- ASSIGNMENT
Would you output the entries below only from the line containing "none => true))" through the line containing "-- ===== CLAIM", exactly as they stand and with both ends included?
====== SUPPLIED DATA
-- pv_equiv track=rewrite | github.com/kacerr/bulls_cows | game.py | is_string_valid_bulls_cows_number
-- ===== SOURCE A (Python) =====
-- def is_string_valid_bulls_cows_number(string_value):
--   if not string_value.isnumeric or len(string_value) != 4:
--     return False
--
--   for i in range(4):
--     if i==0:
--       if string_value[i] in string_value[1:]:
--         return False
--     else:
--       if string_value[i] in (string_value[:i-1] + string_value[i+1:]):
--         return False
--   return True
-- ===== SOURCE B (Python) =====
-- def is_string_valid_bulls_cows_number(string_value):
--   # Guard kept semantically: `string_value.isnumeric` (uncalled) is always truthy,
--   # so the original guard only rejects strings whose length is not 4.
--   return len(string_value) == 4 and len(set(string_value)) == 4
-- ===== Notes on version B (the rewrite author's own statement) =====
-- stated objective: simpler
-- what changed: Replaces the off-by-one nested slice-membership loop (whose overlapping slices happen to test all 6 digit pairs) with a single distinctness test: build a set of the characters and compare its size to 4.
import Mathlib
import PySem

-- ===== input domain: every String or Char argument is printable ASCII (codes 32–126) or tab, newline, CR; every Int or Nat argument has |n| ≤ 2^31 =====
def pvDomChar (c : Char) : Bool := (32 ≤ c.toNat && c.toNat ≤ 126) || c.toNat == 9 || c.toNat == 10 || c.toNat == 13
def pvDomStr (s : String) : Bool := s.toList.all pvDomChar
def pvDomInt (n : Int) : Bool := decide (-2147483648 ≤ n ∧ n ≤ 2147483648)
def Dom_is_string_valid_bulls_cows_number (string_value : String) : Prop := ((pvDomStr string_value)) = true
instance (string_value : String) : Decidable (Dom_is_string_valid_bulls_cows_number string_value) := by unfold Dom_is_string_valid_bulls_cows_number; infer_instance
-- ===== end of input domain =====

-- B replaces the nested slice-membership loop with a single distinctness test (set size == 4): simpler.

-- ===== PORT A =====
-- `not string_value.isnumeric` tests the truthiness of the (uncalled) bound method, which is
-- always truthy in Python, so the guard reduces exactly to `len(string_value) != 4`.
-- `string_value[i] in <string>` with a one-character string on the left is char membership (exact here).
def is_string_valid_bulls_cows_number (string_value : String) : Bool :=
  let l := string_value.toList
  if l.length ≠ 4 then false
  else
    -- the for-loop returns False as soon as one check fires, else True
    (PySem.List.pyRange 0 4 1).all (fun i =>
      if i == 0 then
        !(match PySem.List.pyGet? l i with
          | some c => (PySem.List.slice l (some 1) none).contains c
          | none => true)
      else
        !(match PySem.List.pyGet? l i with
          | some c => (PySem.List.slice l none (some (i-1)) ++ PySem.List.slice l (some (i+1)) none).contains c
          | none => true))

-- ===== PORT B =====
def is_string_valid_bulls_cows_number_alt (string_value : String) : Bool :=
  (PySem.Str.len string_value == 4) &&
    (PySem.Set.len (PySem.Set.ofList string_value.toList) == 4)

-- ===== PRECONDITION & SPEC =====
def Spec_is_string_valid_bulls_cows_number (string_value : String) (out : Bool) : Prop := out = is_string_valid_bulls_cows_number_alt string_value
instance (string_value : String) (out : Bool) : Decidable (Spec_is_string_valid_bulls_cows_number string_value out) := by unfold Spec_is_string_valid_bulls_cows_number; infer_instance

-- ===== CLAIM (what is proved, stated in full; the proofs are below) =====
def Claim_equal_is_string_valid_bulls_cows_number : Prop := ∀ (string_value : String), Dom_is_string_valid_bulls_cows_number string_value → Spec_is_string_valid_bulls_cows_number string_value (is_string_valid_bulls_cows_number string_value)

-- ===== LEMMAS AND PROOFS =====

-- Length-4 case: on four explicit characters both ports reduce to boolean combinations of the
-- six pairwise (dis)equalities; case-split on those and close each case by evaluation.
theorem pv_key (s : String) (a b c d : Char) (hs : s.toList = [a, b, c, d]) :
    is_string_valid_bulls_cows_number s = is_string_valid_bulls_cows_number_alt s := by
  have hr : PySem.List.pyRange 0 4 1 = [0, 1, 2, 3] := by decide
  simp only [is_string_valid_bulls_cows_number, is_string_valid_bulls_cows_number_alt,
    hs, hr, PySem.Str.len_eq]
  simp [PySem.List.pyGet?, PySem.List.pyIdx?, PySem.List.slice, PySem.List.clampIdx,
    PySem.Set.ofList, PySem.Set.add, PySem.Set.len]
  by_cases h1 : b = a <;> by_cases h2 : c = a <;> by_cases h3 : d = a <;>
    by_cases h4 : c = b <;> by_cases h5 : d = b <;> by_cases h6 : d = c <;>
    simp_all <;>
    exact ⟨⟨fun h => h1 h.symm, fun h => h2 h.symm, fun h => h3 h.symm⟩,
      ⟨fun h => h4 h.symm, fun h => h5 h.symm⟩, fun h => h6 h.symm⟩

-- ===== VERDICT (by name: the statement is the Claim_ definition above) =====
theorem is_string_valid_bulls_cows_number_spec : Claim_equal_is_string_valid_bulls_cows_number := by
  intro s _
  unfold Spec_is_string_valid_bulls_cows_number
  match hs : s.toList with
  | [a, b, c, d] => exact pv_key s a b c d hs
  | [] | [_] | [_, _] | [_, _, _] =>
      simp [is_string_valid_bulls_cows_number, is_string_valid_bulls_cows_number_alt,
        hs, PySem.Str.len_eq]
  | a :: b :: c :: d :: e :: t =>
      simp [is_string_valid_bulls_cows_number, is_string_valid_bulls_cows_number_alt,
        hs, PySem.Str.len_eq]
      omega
============
- WRITTEN SOLUTION
          | none => true))

-- ===== PORT B =====
def is_string_valid_bulls_cows_number_alt (string_value : String) : Bool :=
  (PySem.Str.len string_value == 4) &&
    (PySem.Set.len (PySem.Set.ofList string_value.toList) == 4)

-- ===== PRECONDITION & SPEC =====
def Spec_is_string_valid_bulls_cows_number (string_value : String) (out : Bool) : Prop := out = is_string_valid_bulls_cows_number_alt string_value
instance (string_value : String) (out : Bool) : Decidable (Spec_is_string_valid_bulls_cows_number string_value out) := by unfold Spec_is_string_valid_bulls_cows_number; infer_instance

-- ===== CLAIM (what is proved, stated in full; the proofs are below) =====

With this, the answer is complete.